What you need to do: Find the line with "intro nak1 nak2 _" in the records below. Copy it and every line after it, up to and including the line with "have hn1 : 1".
[[ Data provided open ]]
-- pv_equiv track=rewrite | github.com/domaincrush/astro | ATBackend/server/marriage-analysis-engine.py | calculate_varna_koota
-- ===== SOURCE A (Python) =====
-- def calculate_varna_koota(nak1: int, nak2: int) -> int:
--     """Calculate Varna Koota compatibility"""
--     try:
--         # Simplified varna calculation
--         varna_map = {range(1, 8): 0, range(8, 15): 1, range(15, 22): 2, range(22, 28): 3}
--
--         varna1 = varna2 = 0
--         for r, v in varna_map.items():
--             if nak1 in r:
--                 varna1 = v
--             if nak2 in r:
--                 varna2 = v
--
--         return 1 if varna1 <= varna2 else 0
--     except:
--         return 0
-- ===== SOURCE B (Python) =====
-- def calculate_varna_koota(nak1: int, nak2: int) -> int:
--     """Calculate Varna Koota compatibility (closed-form bucket)."""
--     varna1 = (nak1 - 1) // 7 if 1 <= nak1 <= 27 else 0
--     varna2 = (nak2 - 1) // 7 if 1 <= nak2 <= 27 else 0
--     return 1 if varna1 <= varna2 else 0
-- ===== Notes on version B (the rewrite author's own statement) =====
-- stated objective: simpler
-- what changed: Replaces the scan over the four-range varna table with a closed-form bucket (n-1)//7 for 1<=n<=27, exploiting the uniform 7-wide buckets.
import Mathlib
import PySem

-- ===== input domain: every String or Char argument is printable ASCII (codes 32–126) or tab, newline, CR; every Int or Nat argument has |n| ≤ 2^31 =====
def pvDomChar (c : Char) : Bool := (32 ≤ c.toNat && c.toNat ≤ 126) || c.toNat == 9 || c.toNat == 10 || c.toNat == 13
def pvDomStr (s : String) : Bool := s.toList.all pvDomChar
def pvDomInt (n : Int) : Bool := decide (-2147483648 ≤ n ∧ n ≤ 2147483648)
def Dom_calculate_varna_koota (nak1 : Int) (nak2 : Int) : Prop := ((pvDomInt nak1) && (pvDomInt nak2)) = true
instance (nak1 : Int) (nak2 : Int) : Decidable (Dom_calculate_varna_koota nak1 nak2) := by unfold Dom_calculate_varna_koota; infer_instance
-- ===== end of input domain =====

-- ===== PORT A =====
-- B changes: closed-form bucket (n-1)//7 instead of scanning the four-range table (objective: simpler).
def calculate_varna_koota (nak1 : Int) (nak2 : Int) : Int :=
  -- varna_map items in insertion order: (range(lo,hi), v)
  let varna_map : List ((Int × Int) × Int) := [((1, 8), 0), ((8, 15), 1), ((15, 22), 2), ((22, 28), 3)]
  let st := varna_map.foldl (fun (st : Int × Int) rv =>
    let r := rv.1; let v := rv.2
    let varna1 := if r.1 ≤ nak1 ∧ nak1 < r.2 then v else st.1
    let varna2 := if r.1 ≤ nak2 ∧ nak2 < r.2 then v else st.2
    (varna1, varna2)) (0, 0)
  if st.1 ≤ st.2 then 1 else 0

-- ===== PORT B =====
def calculate_varna_koota_alt (nak1 : Int) (nak2 : Int) : Int :=
  let varna1 := if 1 ≤ nak1 ∧ nak1 ≤ 27 then PySem.Int.floordiv (nak1 - 1) 7 else 0
  let varna2 := if 1 ≤ nak2 ∧ nak2 ≤ 27 then PySem.Int.floordiv (nak2 - 1) 7 else 0
  if varna1 ≤ varna2 then 1 else 0

-- ===== PRECONDITION & SPEC =====
def Spec_calculate_varna_koota (nak1 : Int) (nak2 : Int) (out : Int) : Prop := out = calculate_varna_koota_alt nak1 nak2
instance (nak1 : Int) (nak2 : Int) (out : Int) : Decidable (Spec_calculate_varna_koota nak1 nak2 out) := by unfold Spec_calculate_varna_koota; infer_instance

-- ===== CLAIM (what is proved, stated in full; the proofs are below) =====
def Claim_equal_calculate_varna_koota : Prop := ∀ (nak1 : Int) (nak2 : Int), Dom_calculate_varna_koota nak1 nak2 → Spec_calculate_varna_koota nak1 nak2 (calculate_varna_koota nak1 nak2)

-- ===== LEMMAS AND PROOFS =====

-- ===== VERDICT (by name: the statement is the Claim_ definition above) =====
theorem calculate_varna_koota_spec : Claim_equal_calculate_varna_koota := by
  intro nak1 nak2 _
  unfold Spec_calculate_varna_koota calculate_varna_koota calculate_varna_koota_alt
  simp only [List.foldl, PySem.Int.floordiv]
  simp only [show ∀ a : Int, a.fdiv 7 = a / 7 from fun a => by rw [Int.fdiv_eq_ediv]; simp]
  split_ifs <;> omega
-- ===== VERDICT (by name: the statement is the Claim_ definition above) =====
theorem min_delt_spec : Claim_equal_min_delt := by
  unfold Claim_equal_min_delt
  intro P D _ hpre
  obtain ⟨hPne, hPD⟩ := hpre
  unfold Spec_min_delt min_delt min_delt_alt
  simp only []
  have hn1 : 1 ≤ P.length := List.length_pos_of_ne_nil hPne
  set n := P.length with hn
  set fuel := (((prefixAcc (P ++ P) 0).zip (prefixAcc (D ++ D) 0)).map fun pd => pd.1 - pd.2) with hfuel
  have hBf : fuelB ((P ++ P).zip (D ++ D)) 0 0 = fuel := fuelB_zip (P ++ P) (D ++ D) 0 0
  have hflen : fuel.length = 2 * n := by
    rw [hfuel]
    simp [prefixAcc_length, List.length_zip]
    omega
  rw [hBf]
  -- A side: initial queue is the survivors of the first window
  have hq0 : (fuel.take n).foldl mqPush [] = survivors (fuel.take n) := by
    have := foldl_mqPush_survivors (fuel.take n) []
    simpa [survivors] using this
  rw [hq0]
  have htake : fuel.take n = (fuel.drop 0).take n := by simp
  have hloop := loopA fuel n hn1 hflen (n - 1) 0
    [(survivors ((fuel.drop 0).take n)).head?.getD 0] (by omega)
  rw [htake] at hq0 ⊢
  rw [List.range_eq_range', hloop]
  -- B side: unfold the append-singleton fold into a map
  rw [PySem.List.foldl_append_singleton_eq_map]
  -- identify the slices with windows
  rw [PySem.List.slice_to_natCast]
  have hwin_ne : ∀ j : Nat, j ≤ n - 1 → (fuel.drop j).take n ≠ [] := by
    intro j hj
    have : ((fuel.drop j).take n).length = min n (fuel.length - j) := by simp
    intro hc
    rw [hc] at this
    simp at this
    omega
  -- first entries agree
  have hfirst : (survivors ((fuel.drop 0).take n)).head?.getD 0 = pymin (fuel.take n) := by
    rw [← htake]
    exact survivors_head_pymin _ (by simpa [htake] using hwin_ne 0 (by omega))
  -- rewrite the heads in the mapped loop outputs
  have hmapA : (List.range' 0 (n - 1)).map (fun ol =>
        (survivors ((fuel.drop (ol + 1)).take n)).head?.getD 0 - fuel.getD ol 0)
      = (List.range' 0 (n - 1)).map (fun ol => pymin ((fuel.drop (ol + 1)).take n) - fuel.getD ol 0) := by
    apply List.map_congr_left
    intro ol hol
    have : ol < n - 1 := by
      have := List.mem_range'_1.mp hol
      omega
    rw [survivors_head_pymin _ (hwin_ne (ol + 1) (by omega))]
  have hmapB : ∀ k : Nat, pymin (PySem.List.slice fuel (some (k : Int)) (some ((k : Int) + (n : Int))))
      = pymin ((fuel.drop k).take n) := by
    intro k
    rw [PySem.List.slice_natCast_add]
  simp only [hmapA, hmapB]
  rw [hfirst]
  show [pymin (fuel.take n)] ++ _ = [pymin (fuel.take n)] ++ _
  congr 1
  have := map_shift (fun k => pymin ((fuel.drop k).take n)) (fun ol => fuel.getD ol 0) (n - 1) 0
  simpa using this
[[ Data provided closed ]]
Result of the task:
  intro nak1 nak2 _
  unfold Spec_calculate_varna_koota calculate_varna_koota calculate_varna_koota_alt
  simp only [List.foldl, PySem.Int.floordiv]
  simp only [show ∀ a : Int, a.fdiv 7 = a / 7 from fun a => by rw [Int.fdiv_eq_ediv]; simp]
  split_ifs <;> omega
-- ===== VERDICT (by name: the statement is the Claim_ definition above) =====
theorem min_delt_spec : Claim_equal_min_delt := by
  unfold Claim_equal_min_delt
  intro P D _ hpre
  obtain ⟨hPne, hPD⟩ := hpre
  unfold Spec_min_delt min_delt min_delt_alt
  simp only []
  have hn1 : 1 ≤ P.length := List.length_pos_of_ne_nil hPne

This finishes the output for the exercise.